An artist has created a triangular stained glass window and has one strip of siding left before completing the window. She needs to figure out the length of the last side based on the lengths of the other sides, as shown in the image.


Ceva1


We need to know how the line segments relate, and then use that relationship to find the length of FB (the missing side length). It just so happens we have a nice theorem that will help this artist to understand exactly how these parts of the triangular window relate and find the length of the last strip of siding.

Before we give the theorem, let's review a definition that will aid in understanding the theorem. A cevian of a triangle is a line segment that runs from any of the vertices of the triangle to the side opposite that vertex. In terms of the triangular window, the cevians of the triangle are the line segments AD, BE, and CF, because each of these runs from a vertex of the triangle to a point on the side opposite that vertex.

Okay, now we can explore this theorem that is going to help the artist find what she's looking for! The name of the theorem is Ceva's theorem, and it states that if we have a triangle ABC and points D, E, and F are on the sides of the triangle, then the cevians AD, BE, and CF intersect at a single point if and only if

  • |BD| × |CE| × |AF| = |DC| × |EA| × |FB|


Ceva2


Now that we know the theorem, let's apply it to the artist's scenario.

Applying Ceva's Theorem

Take a look at the stained glass window again.


Ceva1


Notice that the line segments AD, BE, and CF within the window are cevians of the triangular window. Also, notice that those cevians meet at a single point. Are you starting to see how Ceva's theorem might be applied to this situation?

Since the cevians of the triangular window intersect at exactly one point, it follows by Ceva's theorem that |BD| × |CE| × |AF| = |DC| × |EA| × |FB|. Ah-ha! These are the sides that make up the siding of the triangular window. Furthermore, we have the following lengths for some of those sides.

  • |AF| = 5 inches
  • |BD| = 3 inches
  • |DC| = 10 inches
  • |CE| = 4 inches
  • |EA| = 3 inches

Thus, we can plug these into this relationship to get the following:

  • 3 × 4 × 5 = 10 × 3 × |FB|

The only unknown is |FB|, and that is the side length that the artist was looking for! All we have to do is simplify this equation and solve for |FB|.

  • 60 = 30 × |FB|

Divide both sides of this equation by 30 to get the following:

  • 2 = |FB|

There we have it! By Ceva's theorem, it must be the case that the last strip of siding will have length 2 inches.
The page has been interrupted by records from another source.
-- pv_equiv track=rewrite | github.com/jihye0526/2023_Algorithm | 프로그래머스/Lv2/디펜스 게임(X).py | solution
-- ===== SOURCE A (Python) =====
-- import heapq
--
-- def solution(n, k, enemy):
--     priority = []
--
--     if k >= len(enemy): return len(enemy)
--
--     for i in range(len(enemy)):
--         heapq.heappush(priority, enemy[i])
--
--         if len(priority) > k:
--             last = heapq.heappop(priority)
--
--             if last > n:
--                 return i
--
--             n -= last
--
--     return len(enemy)
-- ===== SOURCE B (Python) =====
-- def solution(n, k, enemy):
--     # Brute force: for each round count m past the free k rounds, re-sort the
--     # prefix and check whether paying all but the k largest stays within n.
--     if k >= len(enemy):
--         return len(enemy)
--     for m in range(max(k, 0) + 1, len(enemy) + 1):
--         if sum(sorted(enemy[:m])[:m - k]) > n:
--             return m - 1
--     return len(enemy)
-- ===== Notes on version B (the rewrite author's own statement) =====
-- stated objective: alternative
-- what changed: A's single-pass greedy with an incremental min-heap of the k shielded values is replaced by a direct per-prefix check: for each round count m past the free k rounds, re-sort the prefix enemy[:m] and test whether the sum of all but its k largest values exceeds n.
import Mathlib
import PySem

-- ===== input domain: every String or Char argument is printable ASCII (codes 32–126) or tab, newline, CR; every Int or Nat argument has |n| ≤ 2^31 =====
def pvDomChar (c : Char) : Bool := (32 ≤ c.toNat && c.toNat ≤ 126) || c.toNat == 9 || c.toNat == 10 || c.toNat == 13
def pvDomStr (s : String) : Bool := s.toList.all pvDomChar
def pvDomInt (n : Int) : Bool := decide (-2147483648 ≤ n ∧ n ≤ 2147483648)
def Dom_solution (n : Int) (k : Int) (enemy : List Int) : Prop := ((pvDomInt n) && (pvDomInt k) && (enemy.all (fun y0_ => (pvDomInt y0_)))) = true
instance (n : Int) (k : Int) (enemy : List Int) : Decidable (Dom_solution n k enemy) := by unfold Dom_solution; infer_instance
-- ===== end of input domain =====

-- B replaces A's incremental min-heap greedy by a per-prefix brute force: for each
-- round count it re-sorts the prefix and checks the paid sum directly (alternative
-- decomposition, not faster).


-- ===== PORT A =====
-- heapq on ints, modelled as a sorted list: heappush = ordered insert, heappop =
-- (head, tail).  Exact for the observable behaviour A uses (heappop returns the
-- minimum of the pushed-minus-popped multiset; Int values equal under ≤ are equal).
def loopA (k : Int) (xs : List Int) (i : Int) (priority : List Int) (n : Int) (total : Int) : Int :=
  match xs with
  | [] => total
  | x :: rest =>
    let pr := List.orderedInsert (· ≤ ·) x priority      -- heapq.heappush(priority, enemy[i])
    if (pr.length : Int) > k then
      let last := pr.headI                               -- last = heapq.heappop(priority)
      if last > n then i
      else loopA k rest (i + 1) pr.tail (n - last) total
    else loopA k rest (i + 1) pr n total

def solution (n : Int) (k : Int) (enemy : List Int) : Int :=
  if k ≥ (enemy.length : Int) then (enemy.length : Int)
  else loopA k enemy 0 [] n (enemy.length : Int)

-- ===== PORT B =====
-- sum(sorted(enemy[:m])[:m - k])
def costB (k : Int) (enemy : List Int) (m : Int) : Int :=
  (PySem.List.slice (PySem.List.sorted (PySem.List.slice enemy none (some m)) (fun x => x) false)
      none (some (m - k))).sum

def loopB (n : Int) (k : Int) (enemy : List Int) (ms : List Int) : Int :=
  match ms with
  | [] => (enemy.length : Int)
  | m :: rest =>
    if costB k enemy m > n then m - 1
    else loopB n k enemy rest

def solution_alt (n : Int) (k : Int) (enemy : List Int) : Int :=
  if k ≥ (enemy.length : Int) then (enemy.length : Int)
  else loopB n k enemy (PySem.List.pyRange (max k 0 + 1) ((enemy.length : Int) + 1) 1)

-- ===== PRECONDITION & SPEC =====
def Spec_solution (n : Int) (k : Int) (enemy : List Int) (out : Int) : Prop := out = solution_alt n k enemy
instance (n : Int) (k : Int) (enemy : List Int) (out : Int) : Decidable (Spec_solution n k enemy out) := by unfold Spec_solution; infer_instance

-- ===== CLAIM (what is proved, stated in full; the proofs are below) =====
def Claim_equal_solution : Prop := ∀ (n : Int) (k : Int) (enemy : List Int), Dom_solution n k enemy → Spec_solution n k enemy (solution n k enemy)

-- ===== LEMMAS AND PROOFS =====

-- abbreviation used only by the proofs
def srt (l : List Int) : List Int := PySem.List.sorted l (fun x => x) false

lemma oi_ne_nil (x : Int) (l : List Int) : List.orderedInsert (· ≤ ·) x l ≠ [] := by
  cases l with
  | nil => simp [List.orderedInsert]
  | cons y t => by_cases h : x ≤ y <;> simp [List.orderedInsert, h]

lemma oi_of_forall_le (x : Int) (l : List Int) (h : ∀ z ∈ l, x ≤ z) :
    List.orderedInsert (· ≤ ·) x l = x :: l := by
  cases l with
  | nil => rfl
  | cons y t => simp [List.orderedInsert, h y (by simp)]

lemma srt_sorted (l : List Int) : (srt l).Pairwise (· ≤ ·) := by
  have := PySem.List.sorted_pairwise l (fun x => x)
  simpa [srt] using this

lemma srt_append_singleton (pre : List Int) (x : Int) :
    srt (pre ++ [x]) = List.orderedInsert (· ≤ ·) x (srt pre) := by
  apply PySem.List.sorted_id_eq_of_perm_of_pairwise
  · refine (List.perm_orderedInsert _ x (srt pre)).trans ?_
    refine ((PySem.List.sorted_perm pre (fun x => x) false).cons x).trans ?_
    exact (List.perm_append_singleton x pre).symm
  · exact List.Pairwise.orderedInsert x _ (srt_sorted pre)

-- the crux: pushing x into the kept suffix of a sorted list and popping the minimum
lemma ins_drop (x : Int) : ∀ (S : List Int) (j : Nat), S.Pairwise (· ≤ ·) →
    (List.orderedInsert (· ≤ ·) x (S.drop j)).headI + (S.take j).sum
        = ((List.orderedInsert (· ≤ ·) x S).take (j + 1)).sum
    ∧ (List.orderedInsert (· ≤ ·) x (S.drop j)).tail
        = (List.orderedInsert (· ≤ ·) x S).drop (j + 1) := by
  intro S
  induction S with
  | nil => intro j _; simp [List.orderedInsert]
  | cons y S2 ih =>
    intro j hs
    have hyS2 : ∀ z ∈ S2, y ≤ z := fun z hz => List.rel_of_pairwise_cons hs hz
    have hs2 : S2.Pairwise (· ≤ ·) := List.Pairwise.of_cons hs
    cases j with
    | zero =>
      obtain ⟨a, t, h⟩ : ∃ a t, List.orderedInsert (· ≤ ·) x (y :: S2) = a :: t := by
        rcases hh : List.orderedInsert (· ≤ ·) x (y :: S2) with _ | ⟨a, t⟩
        · exact absurd hh (oi_ne_nil x _)
        · exact ⟨a, t, rfl⟩
      simp [h]
    | succ j' =>
      by_cases hxy : x ≤ y
      · have hfront : List.orderedInsert (· ≤ ·) x (S2.drop j') = x :: S2.drop j' := by
          refine oi_of_forall_le x _ (fun z hz => ?_)
          exact le_trans hxy (hyS2 z (List.mem_of_mem_drop hz))
        have hoi : List.orderedInsert (· ≤ ·) x (y :: S2) = x :: y :: S2 := by
          simp [List.orderedInsert, hxy]
        refine ⟨?_, ?_⟩
        · rw [List.drop_succ_cons, hfront, hoi]
          simp only [List.take_succ_cons, List.sum_cons, List.headI]
        · rw [List.drop_succ_cons, hfront, hoi, List.tail_cons, List.drop_succ_cons,
            List.drop_succ_cons]
      · obtain ⟨ih1, ih2⟩ := ih j' hs2
        constructor
        · have hoi : List.orderedInsert (· ≤ ·) x (y :: S2) = y :: List.orderedInsert (· ≤ ·) x S2 := by
            simp [List.orderedInsert, hxy]
          rw [hoi]
          simp only [List.drop_succ_cons, List.take_succ_cons, List.sum_cons]
          omega
        · have hoi : List.orderedInsert (· ≤ ·) x (y :: S2) = y :: List.orderedInsert (· ≤ ·) x S2 := by
            simp [List.orderedInsert, hxy]
          rw [List.drop_succ_cons, hoi, List.drop_succ_cons]
          exact ih2

lemma length_oi (x : Int) (l : List Int) :
    (List.orderedInsert (· ≤ ·) x l).length = l.length + 1 := by
  simpa using (List.perm_orderedInsert (· ≤ ·) x l).length_eq

-- phase 2: from the first round on which a payment happens, the two loops agree
lemma loopA_eq_loopB (n k : Int) : ∀ (rest pre : List Int), k ≤ (pre.length : Int) →
    loopA k rest (pre.length : Int)
        ((srt pre).drop ((pre.length : Int) - k).toNat)
        (n - ((srt pre).take ((pre.length : Int) - k).toNat).sum)
        ((pre ++ rest).length : Int)
      = loopB n k (pre ++ rest)
          (PySem.List.pyRange ((pre.length : Int) + 1) (((pre ++ rest).length : Int) + 1) 1) := by
  intro rest
  induction rest with
  | nil =>
    intro pre hk
    simp only [List.append_nil]
    rw [PySem.List.pyRange_one_eq_nil (by omega)]
    simp [loopA, loopB]
  | cons x rs ih =>
    intro pre hk
    set dp := ((pre.length : Int) - k).toNat with hdp
    have hlen : ((pre ++ x :: rs).length : Int) = (pre.length : Int) + 1 + rs.length := by
      simp; omega
    obtain ⟨hsum, htail⟩ := ins_drop x (srt pre) dp (srt_sorted pre)
    have hlsrt : (srt pre).length = pre.length := by
      simp [srt]
    have hcond : ((List.orderedInsert (· ≤ ·) x ((srt pre).drop dp)).length : Int) > k := by
      rw [length_oi, List.length_drop, hlsrt]; omega
    have hsrt' : srt (pre ++ [x]) = List.orderedInsert (· ≤ ·) x (srt pre) :=
      srt_append_singleton pre x
    -- the B-side cost at m = pre.length + 1
    have htake : PySem.List.slice (pre ++ x :: rs) none (some ((pre.length : Int) + 1)) = pre ++ [x] := by
      rw [show pre ++ x :: rs = (pre ++ [x]) ++ rs by simp,
        show ((pre.length : Int) + 1) = (((pre ++ [x]).length : Nat) : Int) by simp,
        PySem.List.slice_to_natCast]
      exact List.take_left' rfl
    have hcost : costB k (pre ++ x :: rs) ((pre.length : Int) + 1)
        = ((srt (pre ++ [x])).take (dp + 1)).sum := by
      rw [costB, htake, PySem.List.slice_to _ (by omega)]
      unfold srt
      congr 2
      omega
    -- peel one element off B's range
    rw [PySem.List.pyRange_one_cons (by omega)]
    rw [loopA, loopB]
    simp only [hcond, if_pos, gt_iff_lt, hcost]
    have hval : (List.orderedInsert (· ≤ ·) x ((srt pre).drop dp)).headI
          > n - ((srt pre).take dp).sum
        ↔ ((srt (pre ++ [x])).take (dp + 1)).sum > n := by
      rw [hsrt']; omega
    by_cases hfail : ((srt (pre ++ [x])).take (dp + 1)).sum > n
    · rw [if_pos (hval.mpr hfail), if_pos hfail]; ring
    · rw [if_neg (fun h => hfail (hval.mp h)), if_neg hfail]
      have hk' : k ≤ ((pre ++ [x]).length : Int) := by simp; omega
      have hdp' : ((((pre ++ [x]).length : Int)) - k).toNat = dp + 1 := by simp; omega
      have hn : n - (List.take dp (srt pre)).sum
            - (List.orderedInsert (· ≤ ·) x (List.drop dp (srt pre))).headI
          = n - (List.take (dp + 1) (List.orderedInsert (· ≤ ·) x (srt pre))).sum := by omega
      rw [htail, hn, show pre ++ x :: rs = (pre ++ [x]) ++ rs by simp,
        show ((pre.length : Int) + 1) = ((pre ++ [x]).length : Int) by simp]
      have := ih (pre ++ [x]) hk'
      rw [hdp', hsrt'] at this
      exact this

-- phase 1: the first k rounds are free (no payment, heap only grows)
lemma loopA_free (n k : Int) : ∀ (rest pre : List Int), (pre.length : Int) < k →
    k < ((pre ++ rest).length : Int) →
    loopA k rest (pre.length : Int) (srt pre) n ((pre ++ rest).length : Int)
      = loopB n k (pre ++ rest)
          (PySem.List.pyRange (k + 1) (((pre ++ rest).length : Int) + 1) 1) := by
  intro rest
  induction rest with
  | nil => intro pre h1 h2; simp at h2; omega
  | cons x rs ih =>
    intro pre h1 h2
    have hlsrt : (srt pre).length = pre.length := by
      simp [srt]
    have hcond : ¬ ((List.orderedInsert (· ≤ ·) x (srt pre)).length : Int) > k := by
      rw [length_oi, hlsrt]; omega
    rw [loopA]
    simp only [hcond, if_false]
    have hsrt' : srt (pre ++ [x]) = List.orderedInsert (· ≤ ·) x (srt pre) :=
      srt_append_singleton pre x
    have heq : pre ++ x :: rs = (pre ++ [x]) ++ rs := by simp
    by_cases hlast : ((pre ++ [x]).length : Int) < k
    · have := ih (pre ++ [x]) hlast (by rw [← heq]; exact h2)
      rw [← heq, show ((pre ++ [x]).length : Int) = (pre.length : Int) + 1 by simp, hsrt'] at this
      exact this
    · -- pre.length + 1 = k : switch to phase 2
      have hk' : k ≤ ((pre ++ [x]).length : Int) := by omega
      have := loopA_eq_loopB n k rs (pre ++ [x]) hk'
      have hdp0 : ((((pre ++ [x]).length : Int)) - k).toNat = 0 := by simp; omega
      rw [hdp0] at this
      simp only [List.drop_zero, List.take_zero, List.sum_nil, sub_zero] at this
      rw [← heq, show ((pre ++ [x]).length : Int) = (pre.length : Int) + 1 by simp, hsrt'] at this
      rw [this]
      have hkeq : k = (pre.length : Int) + 1 := by simp at hlast; omega
      rw [hkeq]

-- ===== VERDICT (by name: the statement is the Claim_ definition above) =====
theorem solution_spec : Claim_equal_solution := by
  intro n k enemy _
  unfold Spec_solution solution solution_alt
  by_cases hk : k ≥ (enemy.length : Int)
  · rw [if_pos hk, if_pos hk]
  · rw [if_neg hk, if_neg hk]
    by_cases hk0 : 0 < k
    · have := loopA_free n k enemy [] (by simpa using hk0) (by simpa using not_le.mp hk)
      simp only [List.nil_append, List.length_nil, Nat.cast_zero] at this
      rw [show srt [] = [] from rfl] at this
      rw [this]
      congr 2
      omega
    · have := loopA_eq_loopB n k enemy [] (by simp; omega)
      simp only [List.nil_append, List.length_nil, Nat.cast_zero] at this
      rw [show ((0 : Int) - k).toNat = (-k).toNat from by ring_nf] at this
      rw [show srt [] = [] from rfl] at this
      simp only [List.drop_nil, List.take_nil, List.sum_nil, sub_zero] at this
      rw [this]
      congr 2
      omega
This is all pretty fascinating! Let's take a look at another example.

Another Example

The image shows a triangle RST and random points M, N, and O, on the sides of the triangle.


Ceva3


Suppose that |SN| = 4 units, |TO| = 7 units, |RM| = 6 units. Now, suppose that we draw in the cevians RN, SO, and TM and they intersect at exactly one point. Based on this, what must be true about NT, OR, and MS?

Since the cevians intersect at exactly one point, by Ceva's theorem, we have that |SN| × |TO| × |RM| = |NT| × |OR| × |MS|. We also have lengths for SN, TO, and RM, so we have the following:

  • |SN| × |TO| × |RM| = 4 × 7 × 6 = 168 = |NT| × |OR| × |MS|

Therefore, it must be true that the product of the lengths of NT, OR, and MS is 168.